Repubblica 21.4.15
Il bivio del premier e il rischio di perdere voti
Renzi usa un registro nuovo, vuole stroncare i trafficanti di uomini (e mettere all’angolo Salvini)
di Stefano Folli
DI fronte all’ecatombe nel Canale di Sicilia, Matteo Renzi ha usato un registro nuovo. Non tutti l’hanno notato, anche perché lo stesso presidente del Consiglio non è stato del tutto chiaro, ha detto e non detto. Ma stavolta egli non si è limitato al consueto appello all’Europa perché si affianchi all’Italia nell’opera di soccorso: è andato oltre, ponendo il problema di come impedire le partenze e scoraggiare il lucroso commercio dei traghettatori. Si tratta, appunto, di una novità, i cui contorni però sono tutti da esplorare. Una novità che s’intreccia con i contraccolpi della tragedia nella polemica politica interna. Siamo in clima pre-elettorale e, per quanto sia spiacevole, la gestione dell’immigrazione pesa nel sentimento dell’opinione pubblica e quindi nel mercato dei voti. Il leghista Salvini — peraltro lasciato solo da Berlusconi — fa la sua parte con il solito cinismo, eppure dargli dello «sciacallo» potrebbe non essere sufficiente per rintuzzarne gli argomenti. Il premier sembra averlo capito, o forse si limita a recepire e riproporre lo stato d’animo degli europei.

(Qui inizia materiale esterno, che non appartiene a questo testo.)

-- pv_equiv track=rewrite | github.com/Doyun-coding/codegadget_llm | static_extractor/normalize_gadgets_v2.py | center_crop_around_sink
-- ===== SOURCE A (Python) =====
-- def center_crop_around_sink(code: str, sinks: set[str], max_chars=2000) -> str:
--     """싱크 등장 위치를 중심으로 max_chars 크롭 (guard + sink를 함께 남기기 위함)"""
--     if len(code) <= max_chars:
--         return code
--     # 가장 앞쪽에 등장하는 싱크 오프셋 찾기
--     positions = []
--     for s in sinks:
--         idx = code.find(s + "(") if "(" not in s else code.find(s)
--         if idx >= 0:
--             positions.append(idx)
--     if not positions:
--         return code[:max_chars]  # 싱크가 없으면 앞부분
--     center = min(positions)
--     half = max_chars // 2
--     start = max(0, center - half)
--     end = min(len(code), start + max_chars)
--     return code[start:end]
-- ===== SOURCE B (Python) =====
-- def center_crop_around_sink(code: str, sinks: set[str], max_chars=2000) -> str:
--     """One left-to-right scan probing a hash set of patterns by slice, instead of one find() pass per sink."""
--     if len(code) <= max_chars:
--         return code
--     pats = {s if "(" in s else s + "(" for s in sinks}
--     lens = {len(p) for p in pats}
--     center = None
--     for i in range(len(code)):
--         if any(code[i:i + L] in pats for L in lens):
--             center = i
--             break
--     if center is None:
--         return code[:max_chars]
--     half = max_chars // 2
--     start = max(0, center - half)
--     end = min(len(code), start + max_chars)
--     return code[start:end]
-- ===== Notes on version B (the rewrite author's own statement) =====
-- stated objective: faster
-- what changed: Replaces the per-sink code.find() scans plus min() over collected offsets by one left-to-right scan that probes a hash set of sink patterns with code[i:i+L] for each distinct pattern length, stopping at the first hit.
import Mathlib
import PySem

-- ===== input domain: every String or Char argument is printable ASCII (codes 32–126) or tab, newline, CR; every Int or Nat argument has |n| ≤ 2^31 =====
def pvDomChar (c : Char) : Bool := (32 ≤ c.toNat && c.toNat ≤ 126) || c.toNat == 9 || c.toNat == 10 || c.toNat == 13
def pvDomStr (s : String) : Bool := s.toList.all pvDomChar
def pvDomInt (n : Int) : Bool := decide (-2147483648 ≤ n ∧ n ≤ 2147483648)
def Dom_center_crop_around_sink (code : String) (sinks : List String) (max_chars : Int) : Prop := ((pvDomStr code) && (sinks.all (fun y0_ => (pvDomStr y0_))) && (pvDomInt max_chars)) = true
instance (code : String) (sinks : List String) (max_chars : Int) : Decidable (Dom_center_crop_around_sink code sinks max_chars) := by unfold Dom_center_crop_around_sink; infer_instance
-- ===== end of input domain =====

-- B replaces A's per-sink find() scans + min() over the collected offsets by one single
-- left-to-right scan that probes a hash set of the sink patterns with the slice code[i:i+L]
-- for each distinct pattern length L, stopping at the first hit (same return value).

-- ===== PORT A =====
def center_crop_around_sink (code : String) (sinks : List String) (max_chars : Int) : String :=
  if (PySem.Str.len code : Int) ≤ max_chars then code
  else
    let positions : List Int := sinks.foldl (fun acc s =>
      let idx : Int :=
        if !PySem.Chars.isIn ['('] s.toList
        then PySem.Chars.find code.toList (s.toList ++ ['('])
        else PySem.Chars.find code.toList s.toList
      if 0 ≤ idx then acc ++ [idx] else acc) []
    match PySem.List.min? positions (fun x => x) with
    | none => PySem.Str.slice code none (some max_chars)
    | some center =>
      let half := PySem.Int.floordiv max_chars 2
      let start := max 0 (center - half)
      let stop := min ((PySem.Str.len code : Int)) (start + max_chars)
      PySem.Str.slice code (some start) (some stop)

-- ===== PORT B =====
-- pattern of one sink: s if "(" in s else s + "("
def pvPat (s : String) : List Char :=
  if PySem.Chars.isIn ['('] s.toList then s.toList else s.toList ++ ['(']

-- the `for i in range(len(code)): if any(code[i:i+L] in pats for L in lens): center = i; break`
-- scan; code[i:i+L] is (List.take L) of the current suffix drop i code
def pvScanFrom (lens : PySem.Set Nat) (pats : PySem.Set (List Char)) : Nat → List Char → Option Nat
  | _, [] => none
  | i, c :: rest =>
    if lens.any (fun L => PySem.Set.contains pats ((c :: rest).take L)) then some i
    else pvScanFrom lens pats (i + 1) rest

def center_crop_around_sink_alt (code : String) (sinks : List String) (max_chars : Int) : String :=
  if (PySem.Str.len code : Int) ≤ max_chars then code
  else
    let pats : PySem.Set (List Char) := PySem.Set.ofList (sinks.map pvPat)
    let lens : PySem.Set Nat := PySem.Set.ofList (pats.map List.length)
    match pvScanFrom lens pats 0 code.toList with
    | none => PySem.Str.slice code none (some max_chars)
    | some center =>
      let half := PySem.Int.floordiv max_chars 2
      let start := max 0 ((center : Int) - half)
      let stop := min ((PySem.Str.len code : Int)) (start + max_chars)
      PySem.Str.slice code (some start) (some stop)

-- ===== PRECONDITION & SPEC =====
def Spec_center_crop_around_sink (code : String) (sinks : List String) (max_chars : Int) (out : String) : Prop := out = center_crop_around_sink_alt code sinks max_chars
instance (code : String) (sinks : List String) (max_chars : Int) (out : String) : Decidable (Spec_center_crop_around_sink code sinks max_chars out) := by unfold Spec_center_crop_around_sink; infer_instance

-- ===== CLAIM (what is proved, stated in full; the proofs are below) =====
def Claim_equal_center_crop_around_sink : Prop := ∀ (code : String) (sinks : List String) (max_chars : Int), Dom_center_crop_around_sink code sinks max_chars → Spec_center_crop_around_sink code sinks max_chars (center_crop_around_sink code sinks max_chars)

-- ===== LEMMAS AND PROOFS =====

-- the scan without the first-character filter (proof helper)
def pvScanPlain (pats : List (List Char)) : Nat → List Char → Option Nat
  | _, [] => none
  | i, c :: rest =>
    if pats.any (fun p => p.isPrefixOf (c :: rest)) then some i
    else pvScanPlain pats (i + 1) rest

-- "some pattern starts at the head of this suffix"
def pvQ (pats : List (List Char)) (suf : List Char) : Prop := ∃ p ∈ pats, p <+: suf

theorem pvQ_iff_any (pats : List (List Char)) (suf : List Char) :
    pats.any (fun p => p.isPrefixOf suf) = true ↔ pvQ pats suf := by
  simp [pvQ, List.any_eq_true, List.isPrefixOf_iff_prefix]

theorem pvPat_ne_nil (s : String) : pvPat s ≠ [] := by
  unfold pvPat
  split_ifs with h
  · intro hnil
    rw [hnil] at h
    rw [PySem.Chars.isIn_iff_infix] at h
    simp at h
  · simp

-- probing the pattern set by slice finds a hit exactly where some pattern is a prefix
theorem pvCond_iff (sinks : List String) (suf : List Char) :
    ((PySem.Set.ofList ((PySem.Set.ofList (sinks.map pvPat)).map List.length)).any
      (fun L => PySem.Set.contains (PySem.Set.ofList (sinks.map pvPat)) (suf.take L)))
    = (sinks.map pvPat).any (fun p => p.isPrefixOf suf) := by
  cases hrhs : (sinks.map pvPat).any (fun p => p.isPrefixOf suf) with
  | true =>
    obtain ⟨p, hp, hpre'⟩ := List.any_eq_true.1 hrhs
    have hpre : p <+: suf := List.isPrefixOf_iff_prefix.1 hpre'
    rw [List.any_eq_true]
    refine ⟨p.length, ?_, ?_⟩
    · exact (PySem.Set.mem_ofList _ _).2 (List.mem_map_of_mem ((PySem.Set.mem_ofList _ _).2 hp))
    · have htake : suf.take p.length = p := (List.prefix_iff_eq_take.1 hpre).symm
      rw [htake]
      exact List.contains_iff_mem.2 ((PySem.Set.mem_ofList _ _).2 hp)
  | false =>
    rw [List.any_eq_false] at hrhs
    rw [List.any_eq_false]
    intro L _
    intro hcont
    have hq : suf.take L ∈ sinks.map pvPat :=
      (PySem.Set.mem_ofList _ _).1 (List.contains_iff_mem.1 hcont)
    exact absurd (List.isPrefixOf_iff_prefix.2 (List.take_prefix L suf))
      (by simpa using hrhs _ hq)

theorem pvScanFrom_eq_plain (sinks : List String) :
    ∀ (cs : List Char) (k : Nat),
      pvScanFrom (PySem.Set.ofList ((PySem.Set.ofList (sinks.map pvPat)).map List.length))
        (PySem.Set.ofList (sinks.map pvPat)) k cs = pvScanPlain (sinks.map pvPat) k cs := by
  intro cs
  induction cs with
  | nil => intro k; rfl
  | cons c rest ih =>
    intro k
    simp only [pvScanFrom, pvScanPlain, pvCond_iff sinks (c :: rest)]
    split_ifs with h
    · rfl
    · exact ih (k + 1)

theorem pvScanPlain_shift (pats : List (List Char)) :
    ∀ (cs : List Char) (k : Nat),
      pvScanPlain pats k cs = (pvScanPlain pats 0 cs).map (k + ·) := by
  intro cs
  induction cs with
  | nil => intro k; simp [pvScanPlain]
  | cons c rest ih =>
    intro k
    simp only [pvScanPlain]
    split_ifs with h
    · simp
    · rw [ih (k + 1), ih 1, Option.map_map]
      congr 1
      funext j; simp; omega

theorem pvScanPlain_none (pats : List (List Char)) :
    ∀ (cs : List Char), pvScanPlain pats 0 cs = none →
      ∀ j, j < cs.length → ¬ pvQ pats (cs.drop j) := by
  intro cs
  induction cs with
  | nil => intro _ j hj; simp at hj
  | cons c rest ih =>
    intro h j hj
    simp only [pvScanPlain] at h
    split_ifs at h with hm
    have h0 : pvScanPlain pats 0 rest = none := by
      have h1 : (pvScanPlain pats 0 rest).map (1 + ·) = none := by
        rw [← pvScanPlain_shift]; simpa using h
      simpa using h1
    match j with
    | 0 => intro hq; exact absurd ((pvQ_iff_any _ _).2 hq) (by simp [hm])
    | j + 1 =>
      have := ih h0 j (by simpa using hj)
      simpa using this

theorem pvScanPlain_some (pats : List (List Char)) :
    ∀ (cs : List Char) (m : Nat), pvScanPlain pats 0 cs = some m →
      pvQ pats (cs.drop m) ∧ ∀ j, j < m → ¬ pvQ pats (cs.drop j) := by
  intro cs
  induction cs with
  | nil => intro m h; simp [pvScanPlain] at h
  | cons c rest ih =>
    intro m h
    simp only [pvScanPlain] at h
    split_ifs at h with hm
    · have hm0 : m = 0 := by simpa using h.symm
      subst hm0
      exact ⟨(pvQ_iff_any _ _).1 hm, by omega⟩
    · rw [pvScanPlain_shift] at h
      cases hh : pvScanPlain pats 0 rest with
      | none => rw [hh] at h; simp at h
      | some m' =>
        rw [hh] at h
        simp at h
        have hrec := ih m' hh
        constructor
        · have hm1 : m = m' + 1 := by omega
          subst hm1
          simpa using hrec.1
        · intro j hj
          match j with
          | 0 => intro hq; exact absurd ((pvQ_iff_any _ _).2 hq) (by simp [hm])
          | j + 1 =>
            have hj' : j < m' := by omega
            simpa using hrec.2 j hj'

-- A's positions list, written as map-of-filter (via PySem.List.foldl_append_if)
theorem positions_eq (cs : List Char) (sinks : List String) :
    (sinks.foldl (fun acc s =>
      let idx : Int :=
        if !PySem.Chars.isIn ['('] s.toList
        then PySem.Chars.find cs (s.toList ++ ['('])
        else PySem.Chars.find cs s.toList
      if 0 ≤ idx then acc ++ [idx] else acc) [])
    = ((sinks.filter (fun s => decide (0 ≤ PySem.Chars.find cs (pvPat s)))).map
        (fun s => PySem.Chars.find cs (pvPat s))) := by
  have hfun : (fun (acc : List Int) (s : String) =>
      let idx : Int :=
        if !PySem.Chars.isIn ['('] s.toList
        then PySem.Chars.find cs (s.toList ++ ['('])
        else PySem.Chars.find cs s.toList
      if 0 ≤ idx then acc ++ [idx] else acc)
      = (fun acc s =>
          if (fun s => decide (0 ≤ PySem.Chars.find cs (pvPat s))) s = true
          then acc ++ [(fun s => PySem.Chars.find cs (pvPat s)) s] else acc) := by
    funext acc s
    have hpat : (if !PySem.Chars.isIn ['('] s.toList
          then PySem.Chars.find cs (s.toList ++ ['('])
          else PySem.Chars.find cs s.toList) = PySem.Chars.find cs (pvPat s) := by
      unfold pvPat; by_cases h' : PySem.Chars.isIn ['('] s.toList = true <;> simp [h']
    simp only [hpat, decide_eq_true_eq]
  rw [hfun, PySem.List.foldl_append_if, List.nil_append]

-- core: min of the per-pattern first occurrences = the single scan's first hit
theorem min_eq_scan (cs : List Char) (sinks : List String) :
    PySem.List.min?
      ((sinks.filter (fun s => decide (0 ≤ PySem.Chars.find cs (pvPat s)))).map
        (fun s => PySem.Chars.find cs (pvPat s))) (fun x => x)
    = (pvScanPlain (sinks.map pvPat) 0 cs).map (fun n => (n : Int)) := by
  cases hscan : pvScanPlain (sinks.map pvPat) 0 cs with
  | none =>
    have hnone := pvScanPlain_none _ cs hscan
    have hfil : (sinks.filter (fun s => decide (0 ≤ PySem.Chars.find cs (pvPat s)))) = [] := by
      rw [List.filter_eq_nil_iff]
      intro s hs
      simp only [decide_eq_true_eq, not_le]
      by_contra hc
      push_neg at hc
      have hin : PySem.Chars.isIn (pvPat s) cs = true := by
        rw [PySem.Chars.isIn_iff_infix]
        exact (PySem.Chars.find_nonneg_iff _ _).1 hc
      obtain ⟨j, hj⟩ := (PySem.Chars.exists_prefix_drop_iff_isIn (pvPat s) cs).2 hin
      have hjlt : j < cs.length := by
        by_contra hge
        push_neg at hge
        have hnil : cs.drop j = [] := List.drop_eq_nil_iff.2 hge
        rw [hnil] at hj
        exact pvPat_ne_nil s (List.prefix_nil.1 hj)
      exact hnone j hjlt ⟨pvPat s, List.mem_map_of_mem hs, hj⟩
    rw [hfil]
    simp [PySem.List.min?]
  | some m =>
    obtain ⟨⟨p0, hp0mem, hp0pre⟩, hmin⟩ := pvScanPlain_some _ cs m hscan
    obtain ⟨s0, hs0, rfl⟩ := List.mem_map.1 hp0mem
    -- the first occurrence of each listed pattern is ≥ m …
    have hge : ∀ s ∈ sinks, 0 ≤ PySem.Chars.find cs (pvPat s) →
        (m : Int) ≤ PySem.Chars.find cs (pvPat s) := by
      intro s hs hnn
      obtain ⟨hpre, _⟩ := PySem.Chars.find_spec hnn
      by_contra hlt
      push_neg at hlt
      have htlt : (PySem.Chars.find cs (pvPat s)).toNat < m := by omega
      exact hmin _ htlt ⟨pvPat s, List.mem_map_of_mem hs, hpre⟩
    -- … and s0's pattern occurs first exactly at m
    have hnn0 : 0 ≤ PySem.Chars.find cs (pvPat s0) := by
      rw [PySem.Chars.find_nonneg_iff]
      exact hp0pre.isInfix.trans (List.drop_suffix m cs).isInfix
    have hfind0 : PySem.Chars.find cs (pvPat s0) = (m : Int) := by
      obtain ⟨_, hless⟩ := PySem.Chars.find_spec hnn0
      have h1 : (m : Int) ≤ PySem.Chars.find cs (pvPat s0) := hge s0 hs0 hnn0
      have h2 : ¬ m < (PySem.Chars.find cs (pvPat s0)).toNat := fun hlt => hless m hlt hp0pre
      omega
    have hmem : (m : Int) ∈ ((sinks.filter
        (fun s => decide (0 ≤ PySem.Chars.find cs (pvPat s)))).map
        (fun s => PySem.Chars.find cs (pvPat s))) := by
      rw [List.mem_map]
      exact ⟨s0, List.mem_filter.2 ⟨hs0, by simp [hnn0]⟩, hfind0⟩
    cases hmq : PySem.List.min? ((sinks.filter
        (fun s => decide (0 ≤ PySem.Chars.find cs (pvPat s)))).map
        (fun s => PySem.Chars.find cs (pvPat s))) (fun x => x) with
    | none =>
      rw [PySem.List.min?_eq_none_iff] at hmq
      rw [hmq] at hmem
      simp at hmem
    | some w =>
      have hwmem := PySem.List.min?_mem hmq
      obtain ⟨sw, hswf, hweq⟩ := List.mem_map.1 hwmem
      have hswmem := List.mem_filter.1 hswf
      have hswnn : 0 ≤ PySem.Chars.find cs (pvPat sw) := by
        have := hswmem.2; simpa using this
      have hw_ge : (m : Int) ≤ w := by
        rw [← hweq]; exact hge sw hswmem.1 hswnn
      have hw_le : w ≤ (m : Int) := PySem.List.min?_isMin hmq _ hmem
      have hwm : w = (m : Int) := le_antisymm hw_le hw_ge
      rw [hwm]
      rfl

-- ===== VERDICT (by name: the statement is the Claim_ definition above) =====
theorem center_crop_around_sink_spec : Claim_equal_center_crop_around_sink := by
  intro code sinks max_chars _
  unfold Spec_center_crop_around_sink center_crop_around_sink center_crop_around_sink_alt
  by_cases hlen : (PySem.Str.len code : Int) ≤ max_chars
  · simp only [hlen, if_pos]
  · simp only [hlen, if_false]
    rw [pvScanFrom_eq_plain sinks code.toList 0,
      positions_eq code.toList sinks, min_eq_scan code.toList sinks]
    cases h : pvScanPlain (sinks.map pvPat) 0 code.toList <;> simp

In poche parole, non c’è alcuna possibilità che si torni a «Mare Nostrum», l’operazione meritoria sotto il profilo umanitario che l’Italia ha retto a lungo da sola, sul piano organizzativo non meno che economico. Oggi, o meglio domani, se un aiuto verrà dall’Unione, superando per una volta il muro dell’indifferenza, sarà diretto a tagliare le rotte dei trafficanti, a distruggere i barconi (dopo averli individuati nei porti di partenza), a impedire all’origine il flusso dei disperati.
È un obiettivo carico di incognite, con enormi rischi e ricadute anche morali da non trascurare. Tuttavia rappresenta un salto di qualità rispetto al recente passato e come tale pone a tutti, e in particolare all’Italia, una serie di interrogativi di natura politica. E si capisce perché: per la prima volta si affaccia l’uso dello strumento militare. Non sarà un blocco navale, almeno non in via ufficiale, tanto meno potrà essere un’invasione della Libia, sia pure circoscritta alla fascia costiera. Ma potrebbe trattarsi di una serie di interventi mirati a distruggere i barconi, rendendo troppo oneroso per i trafficanti organizzare le spedizioni verso l’Italia.
S’intende che il risvolto di una simile decisione, se sarà messa in pratica dai responsabili dell’Unione, si tradurrà in un vantaggio per l’Italia, allentando l’enorme pressione che grava sul governo. E tuttavia il prezzo da pagare non sarà indifferente. Le decine di migliaia di persone che si affollano sulle coste libiche in attesa di partire fuggono dalla guerra e molti di loro sono profughi che hanno diritto di chiedere asilo politico. Respingerli, significa il più delle volte consegnarli a un destino drammatico. D’altra parte, farli partire e poi soccorrerli in mare con mezzi inadeguati equivale a moltiplicare i lutti. E soprattutto — bisogna ammetterlo — per le forze di governo significa mettere a rischio il proprio consenso nel paese, apparendo impotenti e attoniti di fronte a un esodo epocale. Ecco allora che si cerca di correre ai ripari.
L’aspetto umanitario, legato all’accoglienza delle persone in fuga, scivola in secondo piano. L’accento viene posto sull’esigenza etica di stroncare i «trafficanti di uomini», i «moderni schiavisti». Ma è chiara invece la volontà di frenare l’esodo, lasciando sul suolo libico quanti più profughi sarà possibile: in attesa che gli sforzi diplomatici dell’Onu ottengano il risultato, chissà quando e come, di ricostituire un minimo di equilibrio statuale nella terra che fu di Gheddafi. Nelle ultime ore, in sostanza, il premier Renzi sembra aver abbracciato una linea più intransigente, in sintonia con Bruxelles. Ne deriva che sul piano della speculazione elettorale il «lepenista» Salvini potrebbe trovarsi in qualche difficoltà. Ed è singolare, ma forse non troppo, che l’alleato Berlusconi lo abbia piantato in asso, avendo riscoperto una vocazione alla solidarietà nazionale. Come se, in fondo a tutto, il capo di Forza Italia, o di quel che ne resta, avesse nostalgia del vecchio patto del Nazareno.